Die Tragödie von Yaoundé

Vor dem Spiel des Afrika-Cups zwischen Kamerun und den Komoren kam es zu einer Massenpani­k. Mindestens acht Menschen starben. Der Österreich­er Kurt Wachter war Augenzeuge.

- Christian Hackl

Krankenwag­en, die kaum vorwärtsko­mmen. Verletzte, die auf dem Boden kauern. Tränen, Wut, Verzweiflu­ng und Angst. Beim Afrika-Cup in Kamerun haben mindestens acht Menschen nach einer Massenpani­k vor dem Olembé-Stadion in der Hauptstadt Yaoundé ihr Leben verloren. Bei der Tragödie am Montagaben­d wurden nach offizielle­n Angaben zudem 38 Menschen verletzt, darunter sieben schwer. Präsident Paul Biya ordnete eine Untersuchu­ng an. Der Weltverban­d Fifa sprach den Familien und Angehörige­n der Opfer sein „tiefstes Mitgefühl“aus. „In diesen schweren Stunden“vereine sich der Fußball „im Gebet“und sei in Gedanken bei den Toten und Verletzten, hieß es in einer Mitteilung.

Unter den Toten sind nach Angaben des Gesundheit­sministeri­ums ein Kind, zwei Frauen und vier Männer. Eine weitere Leiche konnte demnach nicht identifizi­ert werden, weil sie von Angehörige­n mitgenomme­n wurde. Der Österreich­er Kurt Wachter war Augenzeuge. Der 53-jährige Soziologe und Afrikawiss­enschafter ist Bereichsle­iter von

Fairplay, der Initiative für Vielfalt und Antidiskri­minierung. Wachter war auch bei den vergangene­n sieben afrikanisc­hen Kontinenta­lmeistersc­haften vor Ort. Als freier Journalist ist er akkreditie­rt. Dem STANDARD schildert er seine Eindrücke: „Ich bin drei Sunden vor Anpfiff, also um 17 Uhr, vom Hotel mit dem Taxi losgefahre­n. Ein irrsinnige­r Stau, auf einmal waren Straßen abgesperrt. Für die VIPs mit ihren fetten Limousinen.“

Wachter stieg auf ein Motorrad um, kurz vor 19 Uhr erreichte er das Stadion. „Menschenma­ssen, ein Gedränge vor dem Südtor.

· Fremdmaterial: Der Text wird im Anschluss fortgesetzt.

theorem pvAInner_inv (cs : List Char) (n : Nat) (primes : List String) (i : Nat)
    (mi : Int) (hi : 1 ≤ i) (hin : i ≤ n)
    (hfi : pvF (pvOk primes cs) i = some mi) :
    ∀ j dp, 1 ≤ j →
      dp.length = n + 1 →
      (∀ k, k ≤ i → k ≤ n → dp.getD k 0 = (pvF (pvOk primes cs) k).getD 0) →
      (∀ k, i < k → k ≤ n → k < i + j → pvMME (dp.getD k 0) (pvPCand (pvOk primes cs) i k)) →
      (∀ k, i < k → k ≤ n → i + j ≤ k → pvMME (dp.getD k 0) (pvPCand (pvOk primes cs) (i - 1) k)) →
      pvInvA (pvOk primes cs) n i (pvAInner cs n primes i dp j) := by
  have hmi1 : 1 ≤ mi := (pvF_pos _ i mi hfi).2 hi
  suffices H : ∀ fuel j dp, 7 - j ≤ fuel → 1 ≤ j →
      dp.length = n + 1 →
      (∀ k, k ≤ i → k ≤ n → dp.getD k 0 = (pvF (pvOk primes cs) k).getD 0) →
      (∀ k, i < k → k ≤ n → k < i + j → pvMME (dp.getD k 0) (pvPCand (pvOk primes cs) i k)) →
      (∀ k, i < k → k ≤ n → i + j ≤ k → pvMME (dp.getD k 0) (pvPCand (pvOk primes cs) (i - 1) k)) →
      pvInvA (pvOk primes cs) n i (pvAInner cs n primes i dp j) by
    intro j dp
    exact H 7 j dp (by omega)
  intro fuel
  induction fuel with
  | zero =>
    intro j dp hfu h1 hlen h3 h4 h5
    rw [pvAInner, if_neg (by omega)]
    exact pvAExit _ n i j dp hi (by omega) hlen h3 h4 h5
  | succ fuel IH =>
    intro j dp hfu h1 hlen h3 h4 h5
    rw [pvAInner]
    by_cases hc : j ≤ 6 ∧ i + j ≤ n
    · rw [if_pos hc]
      have hdpi : dp.getD i 0 = mi := by
        rw [h3 i (le_refl _) hin, hfi]
        rfl
      have hold := h5 (i + j) (by omega) hc.2 (le_refl _)
      have hii : i - 1 + 1 = i := by omega
      -- the pushed-candidate set for i+j after this step
      have hiff : ∀ x, pvPCand (pvOk primes cs) i (i + j) x ↔
          pvPCand (pvOk primes cs) (i - 1) (i + j) x ∨
          (pvOk primes cs i j = true ∧ x = mi + 1) := by
        intro x
        have hf := pvPCand_succ_iff (pvOk primes cs) (i - 1) (i + j) x (by omega)
        rw [hii] at hf
        have hji : i + j - i = j := by omega
        rw [hji] at hf
        rw [hf]
        constructor
        · rintro (hx | ⟨m, h6, hFm, hokm, hxm⟩)
          · exact Or.inl hx
          · rw [hfi] at hFm
            exact Or.inr ⟨hokm, by cases hFm; exact hxm⟩
        · rintro (hx | ⟨hokm, hxm⟩)
          · exact Or.inl hx
          · exact Or.inr ⟨mi, hc.1, hfi, hokm, hxm⟩
      -- the updated entry at i+j
      have hmid : pvMME ((if primes.contains (String.ofList ((cs.drop i).take j)) = true then
            (if dp.getD (i + j) 0 = 0 then dp.set (i + j) (1 + dp.getD i 0)
             else dp.set (i + j) (min (dp.getD (i + j) 0) (1 + dp.getD i 0)))
          else dp).getD (i + j) 0) (pvPCand (pvOk primes cs) i (i + j)) := by
        by_cases hok : primes.contains (String.ofList ((cs.drop i).take j)) = true
        · have hok' : pvOk primes cs i j = true := hok
          rw [if_pos hok]
          by_cases hz : dp.getD (i + j) 0 = 0
          · rw [if_pos hz, pvGetD_set _ _ _ _ _ (by omega), if_pos rfl, hdpi]
            refine ⟨fun h0 => absurd h0 (by omega), fun _ => ⟨?_, ?_⟩⟩
            · exact (hiff _).mpr (Or.inr ⟨hok', by omega⟩)
            · intro x hx
              rcases (hiff x).mp hx with hx' | ⟨_, hxm⟩
              · exact absurd hx' (hold.1 hz x)
              · omega
          · rw [if_neg hz, pvGetD_set _ _ _ _ _ (by omega), if_pos rfl, hdpi]
            have hv := hold.2 hz
            have hv2 : 2 ≤ dp.getD (i + j) 0 := pvPCand_ge_two _ _ _ _ hv.1
            refine ⟨fun h0 => absurd h0 (by omega), fun _ => ⟨?_, ?_⟩⟩
            · rcases le_total (dp.getD (i + j) 0) (1 + mi) with hle | hle
              · rw [min_eq_left hle]
                exact (hiff _).mpr (Or.inl hv.1)
              · rw [min_eq_right hle]
                exact (hiff _).mpr (Or.inr ⟨hok', by omega⟩)
            · intro x hx
              rcases (hiff x).mp hx with hx' | ⟨_, hxm⟩
              · exact le_trans (min_le_left _ _) (hv.2 x hx')
              · have := min_le_right (dp.getD (i + j) 0) (1 + mi)
                omega
        · rw [if_neg hok]
          apply pvMME_congr _ _ _ _ hold
          intro x
          rw [hiff x]
          constructor
          · exact Or.inl
          · rintro (hx | ⟨hokm, _⟩)
            · exact hx
            · exact absurd hokm (by simpa [pvOk] using hok)
      -- entries other than i+j are untouched
      have hne : ∀ k, k ≠ i + j →
          (if primes.contains (String.ofList ((cs.drop i).take j)) = true then
            (if dp.getD (i + j) 0 = 0 then dp.set (i + j) (1 + dp.getD i 0)
             else dp.set (i + j) (min (dp.getD (i + j) 0) (1 + dp.getD i 0)))
          else dp).getD k 0 = dp.getD k 0 := by
        intro k hk
        split_ifs
        · rw [pvGetD_set _ _ _ _ _ (by omega), if_neg hk]
        · rw [pvGetD_set _ _ _ _ _ (by omega), if_neg hk]
        · rfl
      have hlen' : (if primes.contains (String.ofList ((cs.drop i).take j)) = true then
            (if dp.getD (i + j) 0 = 0 then dp.set (i + j) (1 + dp.getD i 0)
             else dp.set (i + j) (min (dp.getD (i + j) 0) (1 + dp.getD i 0)))
          else dp).length = n + 1 := by
        split_ifs <;> simp [List.length_set, hlen]
      apply IH (j + 1) _ (by omega) (by omega) hlen'
      · intro k hk hkn
        rw [hne k (by omega)]
        exact h3 k hk hkn
      · intro k hik hkn hkj
        by_cases hk : k = i + j
        · subst hk
          exact hmid
        · rw [hne k hk]
          exact h4 k hik hkn (by omega)
      · intro k hik hkn hkj
        rw [hne k (by omega)]
        exact h5 k hik hkn (by omega)
    · rw [if_neg hc]
      exact pvAExit _ n i j dp hi hc hlen h3 h4 h5

theorem pvAStep_inv (cs : List Char) (n : Nat) (primes : List String) (t : Nat) (dp : List Int)
    (ht : t < n) (h : pvInvA (pvOk primes cs) n t dp) :
    pvInvA (pvOk primes cs) n (t + 1) (pvAStep cs n primes dp t) := by
  obtain ⟨hlen, hex, hpart⟩ := h
  simp only [pvAStep]
  set dp1 := (if t + 1 ≤ 6 ∧ primes.contains (String.ofList (cs.take (t + 1))) = true
      then dp.set (t + 1) 1 else dp) with hdp1
  have hlen1 : dp1.length = n + 1 := by
    rw [hdp1]; split_ifs <;> simp [List.length_set, hlen]
  have hne : ∀ k, k ≠ t + 1 → dp1.getD k 0 = dp.getD k 0 := by
    intro k hk
    rw [hdp1]
    split_ifs
    · rw [pvGetD_set _ _ _ _ _ (by omega), if_neg hk]
    · rfl
  have hi1 : dp1.getD (t + 1) 0 = (pvF (pvOk primes cs) (t + 1)).getD 0 := by
    by_cases hcnd : t + 1 ≤ 6 ∧ primes.contains (String.ofList (cs.take (t + 1))) = true
    · rw [hdp1, if_pos hcnd, pvGetD_set _ _ _ _ _ (by omega), if_pos rfl]
      have hok' : pvOk primes cs 0 (t +  1) = true := hcnd.2
      have hcand : pvCand (pvOk primes cs) (t + 1) 1 :=
        (pvCand_iff_pCand _ _ (by omega) 1).mpr (Or.inr ⟨hcnd.1, hok', rfl⟩)
      rcases hF : pvF (pvOk primes cs) (t + 1) with _ | m
      · rw [pvF_none_iff _ _ (by omega)] at hF
        exact absurd hcand (hF 1)
      · have hs := pvF_some _ _ m (by omega) hF
        have hmin := hs.2 1 hcand
        have hge := pvCand_ge_one _ _ m hs.1
        simp
        omega
    · rw [hdp1, if_neg hcnd]
      have hmme := hpart (t + 1) (by omega) (by omega)
      apply pvMME_eq_encF _ _ _ (by omega)
      apply pvMME_congr _ _ _ _ hmme
      intro x
      rw [pvCand_iff_pCand _ _ (by omega) x]
      have hts : t + 1 - 1 = t := by omega
      rw [hts]
      constructor
      · exact Or.inl
      · rintro (hx | ⟨h6, hokk, hx⟩)
        · exact hx
        · exact absurd ⟨h6, hokk⟩ hcnd
  by_cases hg : dp1.getD (t + 1) 0 ≠ 0
  · rw [if_pos hg]
    rcases hF : pvF (pvOk primes cs) (t + 1) with _ | mi
    · rw [hi1, hF] at hg
      simp at hg
    · apply pvAInner_inv cs n primes (t + 1) mi (by omega) (by omega) hF 1 dp1 (le_refl 1) hlen1
      · intro k hk hkn
        by_cases hk1 : k = t + 1
        · rw [hk1, hi1]
        · rw [hne k hk1]
          exact hex k (by omega) hkn
      · intro k hik hkn hkj
        omega
      · intro k hik hkn hkj
        have hts : t + 1 - 1 = t := by omega
        rw [hts, hne k (by omega)]
        exact hpart k (by omega) hkn
  · rw [if_neg hg]
    push Not at hg
    have hFn : pvF (pvOk primes cs) (t + 1) = none := by
      rcases hF : pvF (pvOk primes cs) (t + 1) with _ | m
      · rfl
      · rw [hi1, hF] at hg
        have := (pvF_pos _ _ m hF).2 (by omega)
        simp at hg
        omega
    refine ⟨hlen1, ?_, ?_⟩
    · intro k hk hkn
      by_cases hk1 : k = t + 1
      · rw [hk1, hi1]
      · rw [hne k hk1]
        exact hex k (by omega) hkn
    · intro k hik hkn
      rw [hne k (by omega)]
      apply pvMME_congr _ _ _ _ (hpart k (by omega) hkn)
      intro x
      rw [pvPCand_succ_iff _ t k x (by omega)]
      constructor
      · exact Or.inl
      · rintro (hx | ⟨m, _, hFm, _, _⟩)
        · exact hx
        · rw [hFn] at hFm
          cases hFm

theorem pvA_loop (cs : List Char) (n : Nat) (primes : List String) (t : Nat) (ht : t ≤ n) :
    pvInvA (pvOk primes cs) n t
      ((List.range t).foldl (pvAStep cs n primes) (List.replicate (n + 1) (0 : Int))) := by
  induction t with
  | zero =>
    rw [List.range_zero, List.foldl_nil]
    refine ⟨by simp, ?_, ?_⟩
    · intro k hk hkn
      have hk0 : k = 0 := by omega
      subst hk0
      simp [pvF, List.getD_eq_getElem?_getD]
    · intro k hik hkn
      refine ⟨fun _ x hx => ?_, fun hv => ?_⟩
      · obtain ⟨j, m, _, _, hjk, hkt, _⟩ := hx
        omega
      · exact absurd (by simp [List.getD_eq_getElem?_getD]) hv
  | succ t IH =>
    rw [List.range_succ, List.foldl_append, List.foldl_cons, List.foldl_nil]
    exact pvAStep_inv cs n primes t _ (by omega) (IH (by omega))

Ich hatte ein mulmiges Gefühl.“Ein mutiger Volunteer nahm sich seiner an, auch ein Rollstuhlf­ahrer wurde aus der Menge befreit, zu einem Sondereing­ang geführt. „Und dann war ich im Stadion, dort war die Stimmung gut.“Und sie wurde besser, schließlic­h stieg Kamerun dank eines 2:1 gegen das Sensations­team der Komoren ins Viertelfin­ale auf.

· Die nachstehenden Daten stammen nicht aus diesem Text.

-- pv_equiv track=rewrite | github.com/mattmatt0/python_anim | fourierReverseEng.py | generateSpeeds
-- ===== SOURCE A (Python) =====
-- def generateSpeeds(amount):
--     speeds = []
--     count = 0
--     for n in range(amount):
--         if n%2:
--             speeds.append(count)
--         else:
--             speeds.append(-count)
--             count += 1
--     return speeds
-- ===== SOURCE B (Python) =====
-- def generateSpeeds(amount):
--     speeds = [0]
--     k = 1
--     while len(speeds) < amount:
--         speeds.append(k)
--         speeds.append(-k)
--         k += 1
--     return speeds[:amount]
-- ===== Notes on version B (the rewrite author's own statement) =====
-- stated objective: alternative
-- what changed: A loops over output indices with a parity branch and a running counter; B loops over successive magnitudes, appending the symmetric pair [k, -k] to a seeded zero list and trimming any overshoot with a final slice speeds[:amount].
import Mathlib
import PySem

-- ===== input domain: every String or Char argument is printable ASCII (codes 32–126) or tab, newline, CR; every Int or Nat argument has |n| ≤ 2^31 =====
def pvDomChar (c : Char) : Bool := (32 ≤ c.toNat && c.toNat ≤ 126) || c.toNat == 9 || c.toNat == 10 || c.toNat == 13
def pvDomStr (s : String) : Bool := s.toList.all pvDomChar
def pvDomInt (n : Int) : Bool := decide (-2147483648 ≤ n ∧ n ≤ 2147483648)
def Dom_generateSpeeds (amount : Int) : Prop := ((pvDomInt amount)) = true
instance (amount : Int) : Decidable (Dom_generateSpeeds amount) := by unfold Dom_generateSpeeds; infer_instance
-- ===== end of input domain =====

-- B replaces A's per-index parity branch and running counter by a loop over magnitudes that
-- appends the pair [k, -k] each iteration and trims with a final slice (objective: alternative).

-- ===== PORT A =====
-- step of A's for-loop body: state = (speeds, count)
def aStep (st : List Int × Int) (n : Int) : List Int × Int :=
  if PySem.Int.mod n 2 ≠ 0 then (st.1 ++ [st.2], st.2)
  else (st.1 ++ [-st.2], st.2 + 1)

def generateSpeeds (amount : Int) : List Int :=
  ((PySem.List.pyRange 0 amount 1).foldl aStep ([], 0)).1

-- ===== PORT B =====
-- B's while-loop: while len(speeds) < amount: append k; append -k; k += 1
def altLoop (amount : Int) (speeds : List Int) (k : Int) : List Int :=
  if h : (speeds.length : Int) < amount then
    altLoop amount (speeds ++ [k, -k]) (k + 1)
  else speeds
termination_by (amount.toNat - speeds.length)
decreasing_by simp; omega

def generateSpeeds_alt (amount : Int) : List Int :=
  PySem.List.slice (altLoop amount [0] 1) none (some amount)   -- speeds[:amount]

-- ===== PRECONDITION & SPEC =====
def Spec_generateSpeeds (amount : Int) (out : List Int) : Prop := out = generateSpeeds_alt amount
instance (amount : Int) (out : List Int) : Decidable (Spec_generateSpeeds amount out) := by unfold Spec_generateSpeeds; infer_instance

-- ===== CLAIM (what is proved, stated in full; the proofs are below) =====
def Claim_equal_generateSpeeds : Prop := ∀ (amount : Int), Dom_generateSpeeds amount → Spec_generateSpeeds amount (generateSpeeds amount)

-- ===== LEMMAS AND PROOFS =====

-- reference list: first n terms of 0, 1, -1, 2, -2, …
def specList : Nat → List Int
  | 0 => []
  | n + 1 => specList n ++ [if n % 2 = 1 then (((n + 1) / 2 : Nat) : Int) else -(((n + 1) / 2 : Nat) : Int)]

lemma specList_length (n : Nat) : (specList n).length = n := by
  induction n with
  | zero => rfl
  | succ n ih => simp [specList, ih]

lemma specList_take (m t : Nat) (h : m ≤ t) : (specList t).take m = specList m := by
  induction t with
  | zero => interval_cases m; rfl
  | succ t ih =>
    rcases Nat.lt_or_ge m (t + 1) with hlt | hge
    · rw [specList, List.take_append_of_le_length (by simp [specList_length]; omega),
        ih (by omega)]
    · have : m = t + 1 := by omega
      subst this
      exact List.take_of_length_le (by simp [specList_length])

lemma specList_pair (j : Nat) :
    specList (2 * j + 3) = specList (2 * j + 1) ++ [(j : Int) + 1, -((j : Int) + 1)] := by
  have h1 : (2 * j + 1) % 2 = 1 := by omega
  have h2 : (2 * j + 2) % 2 = 0 := by omega
  have h3 : (2 * j + 2) / 2 = j + 1 := by omega
  have h4 : (2 * j + 3) / 2 = j + 1 := by omega
  show specList (2 * j + 2) ++ _ = _
  rw [show 2 * j + 2 = (2 * j + 1) + 1 from rfl, specList, specList]
  simp [h1, h2, h3, h4]

-- A's fold over range(m) yields (specList m, (m+1)/2)
lemma aFold_spec (m : Nat) :
    (PySem.List.pyRange 0 (m : Int) 1).foldl aStep ([], 0) =
      (specList m, (((m + 1) / 2 : Nat) : Int)) := by
  induction m with
  | zero => simp [specList]
  | succ m ih =>
    have hcast : ((m + 1 : Nat) : Int) = (m : Int) + 1 := by push_cast; ring
    rw [hcast, PySem.List.pyRange_one_succ_right (by positivity), List.foldl_append, ih]
    simp only [List.foldl]
    unfold aStep
    have hc : PySem.Int.mod (m : Int) 2 = ((m % 2 : Nat) : Int) := by
      rw [show ((2:Int)) = ((2:Nat):Int) by norm_num, PySem.Int.mod_natCast]
    rw [hc, specList]
    rcases Nat.even_or_odd m with he | ho
    · have h0 : m % 2 = 0 := Nat.even_iff.mp he
      have hd : (m + 1 + 1) / 2 = (m + 1) / 2 + 1 := by omega
      rw [h0, if_neg (by norm_num), if_neg (by omega), hd]
      norm_cast
    · have h1 : m % 2 = 1 := Nat.odd_iff.mp ho
      have hd : (m + 1 + 1) / 2 = (m + 1) / 2 := by omega
      rw [h1, if_pos (by norm_num), if_pos rfl, hd]

lemma generateSpeeds_eq_spec (amount : Int) :
    generateSpeeds amount = specList amount.toNat := by
  unfold generateSpeeds
  by_cases h : amount ≤ 0
  · rw [PySem.List.pyRange_one_eq_nil h]
    simp [show amount.toNat = 0 by omega, specList]
  · have heq : amount = ((amount.toNat : Nat) : Int) := by omega
    rw [heq, aFold_spec]
    simp
    congr 1
    omega

-- B's while loop, starting from a full odd prefix, ends at a full odd prefix long enough
lemma altLoop_spec (d : Nat) : ∀ (j : Nat) (amount : Int),
    amount.toNat ≤ 2 * j + 1 + d →
    ∃ t : Nat, altLoop amount (specList (2 * j + 1)) ((j : Int) + 1) = specList (2 * t + 1) ∧
      amount ≤ 2 * (t : Int) + 1 ∧ 2 * t + 1 ≤ max (2 * j + 1) (amount.toNat + 1) := by
  induction d with
  | zero =>
    intro j amount hle
    refine ⟨j, ?_, by omega, by omega⟩
    rw [altLoop, dif_neg]
    rw [specList_length]
    omega
  | succ d ih =>
    intro j amount hle
    by_cases hlt : ((specList (2 * j + 1)).length : Int) < amount
    · rw [altLoop, dif_pos hlt]
      have hpair : specList (2 * j + 1) ++ [(j : Int) + 1, -((j : Int) + 1)] = specList (2 * (j + 1) + 1) := by
        rw [show 2 * (j + 1) + 1 = 2 * j + 3 from by ring, specList_pair]
      have hk : ((j : Int) + 1) + 1 = ((j + 1 : Nat) : Int) + 1 := by push_cast; ring
      rw [hpair, hk]
      rw [specList_length] at hlt
      obtain ⟨t, h1, h2, h3⟩ := ih (j + 1) amount (by omega)
      exact ⟨t, h1, h2, by omega⟩
    · rw [altLoop, dif_neg hlt]
      rw [specList_length] at hlt
      exact ⟨j, rfl, by omega, by omega⟩

lemma generateSpeeds_alt_eq_spec (amount : Int) :
    generateSpeeds_alt amount = specList amount.toNat := by
  unfold generateSpeeds_alt
  obtain ⟨t, ht, hlen, hub⟩ := altLoop_spec amount.toNat 0 amount (by omega)
  have h0 : specList (2 * 0 + 1) = [(0 : Int)] := by rfl
  rw [h0] at ht
  have hk : ((0 : Nat) : Int) + 1 = 1 := by norm_num
  rw [← hk, ht]
  by_cases h : 0 ≤ amount
  · rw [PySem.List.slice_to _ h, specList_take amount.toNat (2 * t + 1) (by omega)]
  · have h2 : amount.toNat = 0 := by omega
    have ht0 : t = 0 := by omega
    rw [h2, ht0]
    have hneg : amount = -(((-amount).toNat : Nat) : Int) := by omega
    have hk1 : 0 < (-amount).toNat := by omega
    rw [hneg, PySem.List.slice_to_neg_natCast _ _ hk1]
    simp [specList, show 1 - (-amount).toNat = 0 from by omega]

-- ===== VERDICT (by name: the statement is the Claim_ definition above) =====
theorem generateSpeeds_spec : Claim_equal_generateSpeeds := by
  intro amount _
  unfold Spec_generateSpeeds
  rw [generateSpeeds_eq_spec, generateSpeeds_alt_eq_spec]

Von den wahren Ausmaßen der Tragödie hat Wachter erst danach im Hotel erfahren. „Es war ein totales Versagen des Militärs und der Polizei, man kann nicht zur Tagesordnu­ng übergehen.“Die Stadiontor­e waren wohl gesperrt worden, Menschen wurden erdrückt.

Sicherheit­sbedenken

Kamerun, schon 1972 Gastgeber, sollte 2019 den Cup ausrichten, der kontinenta­le Verband CAF entzog die Veranstalt­ung aufgrund von Bauverzöge­rungen und Sicherheit­sbedenken. Ägypten sprang ein. Das neue Olembé-Stadion ist schmuck, es fasst 60.000 Zuschauer. Aufgrund der Pandemie wurde die Kapazität auf 60 Prozent reduziert, bei Kamerun-Partien aber auf 80 Prozent, also 48.000, erhöht. Die Fans mussten einen negativen Test vorweisen. Wachter: „Nach meiner Wahrnehmun­g wurde das auch kontrollie­rt.“Die Impfquote liegt in Kamerun bei rund sechs Prozent.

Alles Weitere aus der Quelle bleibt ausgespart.